盛夏,是茉莉盛放的时节,闽东的田野山坡,一夜之间化作纯白花海。花农们多是头戴斗笠的乡间姑娘,提着竹篮、挎着背篓,趁着晨露未晞便踏入花田,小心翼翼采摘含苞的花蕾。记得彼时,一斤鲜茉莉花仅值几毛钱,可在物质匮乏的年代,这已是不少家庭重要的经济来源。茶厂为拓宽花源,多次派人前往福州新店等地采购花苗,无偿分发给周边农户栽种。从最初的几亩试验田,到后来的漫山遍野,不过短短数年,那片纯白花海,不仅是自然盛景,更是一方百姓的生计希望。
每日下午一点多,茶厂便开始收花,旺季之时,一天能收三四百担。那是何等热闹的盛况!一辆辆手扶拖拉机和农用车、一个个背篓,满载着含苞待放的茉莉花蕾,源源不断涌向茶厂,花市堪比菜市场。花农们个个额头淌着汗水,眼里却闪着期盼的光芒,空气里,渐渐浮动起若有若无的清甜花香。
收来的鲜花,悉数倾倒在窨花车间宽敞的木地板上,形成一堆堆小巧花丘,而后要进行摊凉。此时花蕾未开,香气内敛而幽微,车间门窗大开,穿堂风缓缓拂过,奇妙的变化便在寂静中悄然发生。夜色渐深,温度与湿度达到微妙平衡,沉睡的花香被彻底唤醒,从丝丝缕缕,到充盈满室,最后浓得化不开,仿佛有了具象的形状与重量,缠绕在车间梁柱间,浸润在每一寸空气里。
班长是经验老道的老茶工,毕生技艺都藏在一双手上。他时不时将手探入花堆,感知温度变化,细细察看花瓣舒展程度,一般都在晚上八点半左右,待到花瓣微绽、香将浓未浓的“虎口时机”,便一声令下:“可以了!”
顷刻间,整个车间都热闹起来。工人们或背或扛、或推着小车,将待窨茶胚倾泻而出,在花堆上均匀铺展一层,再覆上一层茉莉鲜花,如此往复,一层茶、一层花,按严苛比例均匀撒花,再用特制耙子渐次细细拌匀。那一刻,茶与花紧紧相拥,茶叶贪婪地呼吸着,尽数吸纳茉莉生命中最浓郁的芬芳,完成一场香气与岁月的交融。
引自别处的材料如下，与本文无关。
-- pv_equiv track=rewrite | github.com/baibenyu/PY-Algorithm-Learning | venv/竞赛/蓝桥杯真题/2013/13.带分数.py | check
-- ===== SOURCE A (Python) =====
-- def check(x, no_used):
--     s = str(x)
--     cf = set()
--     for each in s:
--         if each in cf or each not in no_used:  # 自身无重复且未使用已使用的数字
--             return 0
--         cf.add(each)
--     return 1
-- ===== SOURCE B (Python) =====
-- def check(x, no_used):
--     s = sorted(str(x))
--     if any(a == b for a, b in zip(s, s[1:])):
--         return 0
--     if any(ch not in no_used for ch in s):
--         return 0
--     return 1
-- ===== Notes on version B (the rewrite author's own statement) =====
-- stated objective: alternative
-- what changed: Instead of a single early-exit scan threading a running 'seen' set, B sorts the digit characters and detects duplicates by comparing adjacent elements of the sorted list, then checks availability in a separate pass; no set is used at all.
import Mathlib
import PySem

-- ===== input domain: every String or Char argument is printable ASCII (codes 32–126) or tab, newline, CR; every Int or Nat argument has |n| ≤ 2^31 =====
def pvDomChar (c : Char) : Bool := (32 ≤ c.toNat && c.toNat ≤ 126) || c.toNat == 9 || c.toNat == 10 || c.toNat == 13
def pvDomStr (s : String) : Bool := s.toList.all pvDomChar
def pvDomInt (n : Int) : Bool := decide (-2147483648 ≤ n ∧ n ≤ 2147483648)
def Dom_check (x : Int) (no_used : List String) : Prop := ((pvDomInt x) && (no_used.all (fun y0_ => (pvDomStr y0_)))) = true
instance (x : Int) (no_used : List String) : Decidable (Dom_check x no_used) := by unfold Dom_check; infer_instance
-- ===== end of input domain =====

-- B sorts the digit characters and finds duplicates by adjacent comparison (no set); return value only, no side effects.

-- ===== PORT A =====
-- the 'for each in s' loop with the running set cf and early 'return 0'
def checkLoop (no_used : List String) : List Char → PySem.Set String → Int
  | [], _ => 1
  | c :: rest, cf =>
    let each := String.ofList [c]
    if PySem.Set.contains cf each || !(no_used.contains each) then 0
    else checkLoop no_used rest (PySem.Set.add cf each)

def check (x : Int) (no_used : List String) : Int :=
  checkLoop no_used (PySem.Int.toStr x).toList PySem.Set.empty

-- ===== PORT B =====
def check_alt (x : Int) (no_used : List String) : Int :=
  -- s = sorted(str(x)) : Python sorts the characters by code point
  let s := PySem.List.sorted (PySem.Int.toStr x).toList (fun c => c) false
  -- any(a == b for a, b in zip(s, s[1:])): s[1:] is the tail (drop 1)
  if (s.zip (s.drop 1)).any (fun p => p.1 == p.2) then 0
  -- any(ch not in no_used for ch in s): Python iterates chars as 1-char strings
  else if s.any (fun c => !(no_used.contains (String.ofList [c]))) then 0
  else 1

-- ===== PRECONDITION & SPEC =====
def Spec_check (x : Int) (no_used : List String) (out : Int) : Prop := out = check_alt x no_used
instance (x : Int) (no_used : List String) (out : Int) : Decidable (Spec_check x no_used out) := by unfold Spec_check; infer_instance

-- ===== CLAIM =====
def Claim_equal_check : Prop := ∀ (x : Int) (no_used : List String), Dom_check x no_used → Spec_check x no_used (check x no_used)

-- ===== LEMMAS AND PROOFS =====

-- A's loop returns 1 exactly when the chars are pairwise distinct, avoid cf, and all lie (as 1-char strings) in no_used
theorem checkLoop_eq (no_used : List String) (l : List Char) (cf : PySem.Set String) :
    checkLoop no_used l cf =
      if l.Nodup ∧ (∀ c ∈ l, String.ofList [c] ∉ cf) ∧ (∀ c ∈ l, String.ofList [c] ∈ no_used)
      then 1 else 0 := by
  induction l generalizing cf with
  | nil => simp [checkLoop]
  | cons c rest ih =>
    simp only [checkLoop, ih]
    by_cases hcf : String.ofList [c] ∈ cf
    · rw [if_pos (show _ = true by simp [hcf]), if_neg]
      rintro ⟨-, h2, -⟩; exact h2 c (by simp) hcf
    · by_cases hnu : String.ofList [c] ∈ no_used
      · rw [if_neg (show ¬ _ = true by simp [hcf, hnu])]
        congr 1
        simp only [List.nodup_cons, List.mem_cons, PySem.Set.mem_add, eq_iff_iff, not_or]
        constructor
        · rintro ⟨h1, h2, h3⟩
          refine ⟨⟨fun hc' => (h2 c hc').2 rfl, h1⟩, ?_, ?_⟩
          · rintro c' (rfl | hc')
            · exact hcf
            · exact (h2 c' hc').1
          · rintro c' (rfl | hc')
            · exact hnu
            · exact h3 c' hc'
        · rintro ⟨⟨h0, h1⟩, h2, h3⟩
          refine ⟨h1, fun c' hc' => ⟨h2 c' (Or.inr hc'), fun he => ?_⟩,
            fun c' hc' => h3 c' (Or.inr hc')⟩
          have : c' = c := by
            have := congrArg String.toList he; simpa using this
          exact h0 (this ▸ hc')
      · rw [if_pos (show _ = true by simp [hnu]), if_neg]
        rintro ⟨-, -, h3⟩; exact hnu (h3 c (by simp))

-- on a ≤-sorted list, no adjacent pair equal ↔ no duplicates at all
theorem adj_nodup (s : List Char) (hpw : s.Pairwise (· ≤ ·)) :
    ((s.zip (s.drop 1)).any (fun p => p.1 == p.2) = false) ↔ s.Nodup := by
  induction s with
  | nil => simp
  | cons a t ih =>
    cases t with
    | nil => simp
    | cons b t' =>
      obtain ⟨hab, hpw'⟩ := List.pairwise_cons.mp hpw
      have ih' := ih hpw'
      simp only [List.drop_one, List.tail_cons, List.zip_cons_cons, List.any_cons,
        Bool.or_eq_false_iff, beq_eq_false_iff_ne, ne_eq, List.nodup_cons] at ih' ⊢
      constructor
      · rintro ⟨hne, hrest⟩
        have hlt : a < b := lt_of_le_of_ne (hab b (by simp)) hne
        refine ⟨?_, (ih'.1 hrest)⟩
        simp only [List.mem_cons, not_or]
        refine ⟨hne, fun hmem => ?_⟩
        have : b ≤ a := (List.pairwise_cons.mp hpw').1 a hmem
        exact absurd (lt_of_lt_of_le hlt this) (lt_irrefl a)
      · rintro ⟨hnm, hnd⟩
        simp only [List.mem_cons, not_or] at hnm
        exact ⟨hnm.1, ih'.2 hnd⟩

-- ===== VERDICT =====
theorem check_spec : Claim_equal_check := by
  intro x no_used _
  unfold Spec_check check check_alt
  rw [checkLoop_eq]
  set l := (PySem.Int.toStr x).toList with hl
  set s := PySem.List.sorted l (fun c => c) false with hs
  have hperm : s.Perm l := PySem.List.sorted_perm ..
  have hpw : s.Pairwise (· ≤ ·) := PySem.List.sorted_pairwise ..
  have hadj := adj_nodup s hpw
  by_cases h1 : ((s.zip (s.drop 1)).any fun p => p.1 == p.2) = true
  · -- an adjacent duplicate exists → l has duplicates → A returns 0 too
    rw [if_pos h1, if_neg]
    rintro ⟨hnd, -, -⟩
    rw [hadj.mpr (hperm.nodup_iff.mpr hnd)] at h1
    exact Bool.false_ne_true h1
  · rw [if_neg h1]
    have h1' : ((s.zip (s.drop 1)).any fun p => p.1 == p.2) = false :=
      Bool.eq_false_iff.mpr h1
    have hnd : l.Nodup := hperm.nodup_iff.mp (hadj.mp h1')
    by_cases h2 : (s.any fun c => !(no_used.contains (String.ofList [c]))) = true
    · rw [if_pos h2, if_neg]
      rintro ⟨-, -, h3⟩
      obtain ⟨c, hc, hbad⟩ := List.any_eq_true.mp h2
      have hmem : String.ofList [c] ∈ no_used := h3 c (hperm.mem_iff.mp hc)
      simp [List.contains_eq_mem, hmem] at hbad
    · rw [if_neg h2, if_pos]
      refine ⟨hnd, fun c _ => by simp [PySem.Set.empty], fun c hc => ?_⟩
      by_contra hnm
      apply h2
      refine List.any_eq_true.mpr ⟨c, hperm.mem_iff.mpr hc, ?_⟩
      simp [List.contains_eq_mem, hnm]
这场相拥,往往持续一整夜。起花多在凌晨,天色将明未明之际,此时的茉莉,已将大半香魂融入茶叶,花瓣渐渐萎蔫失色,而茶叶却吸饱花香,变得温润柔软。即便芳华散尽、香韵渐消,这些倾尽毕生芬芳的茉莉,也从未褪去奉献本心,从不会被随意丢弃。工人们怀着怜惜与敬重,细细收拢残花,送入烘焙机,以文火慢烘,留住最后一缕余韵,制成清雅依旧的茉莉干花。这小小的干花,是茉莉生命的延续:入沸水冲泡,仍能缓缓舒展,漾出清甜绵长的花香,让温润滋味萦绕唇齿;其性温味甘,可入药养生,理气安神,抚平身心浮躁;亦可装入棉麻布袋,做成素雅花枕,清幽香气伴人入眠,消解岁月疲惫。从枝头凝露含香,到窨茶倾尽香魂,再到残花成干、余热未尽,茉莉一生,自始至终毫无保留,将所有美好与价值悉数奉献人间,直至最后一丝芬芳融入尘烟,从未求过半分回报。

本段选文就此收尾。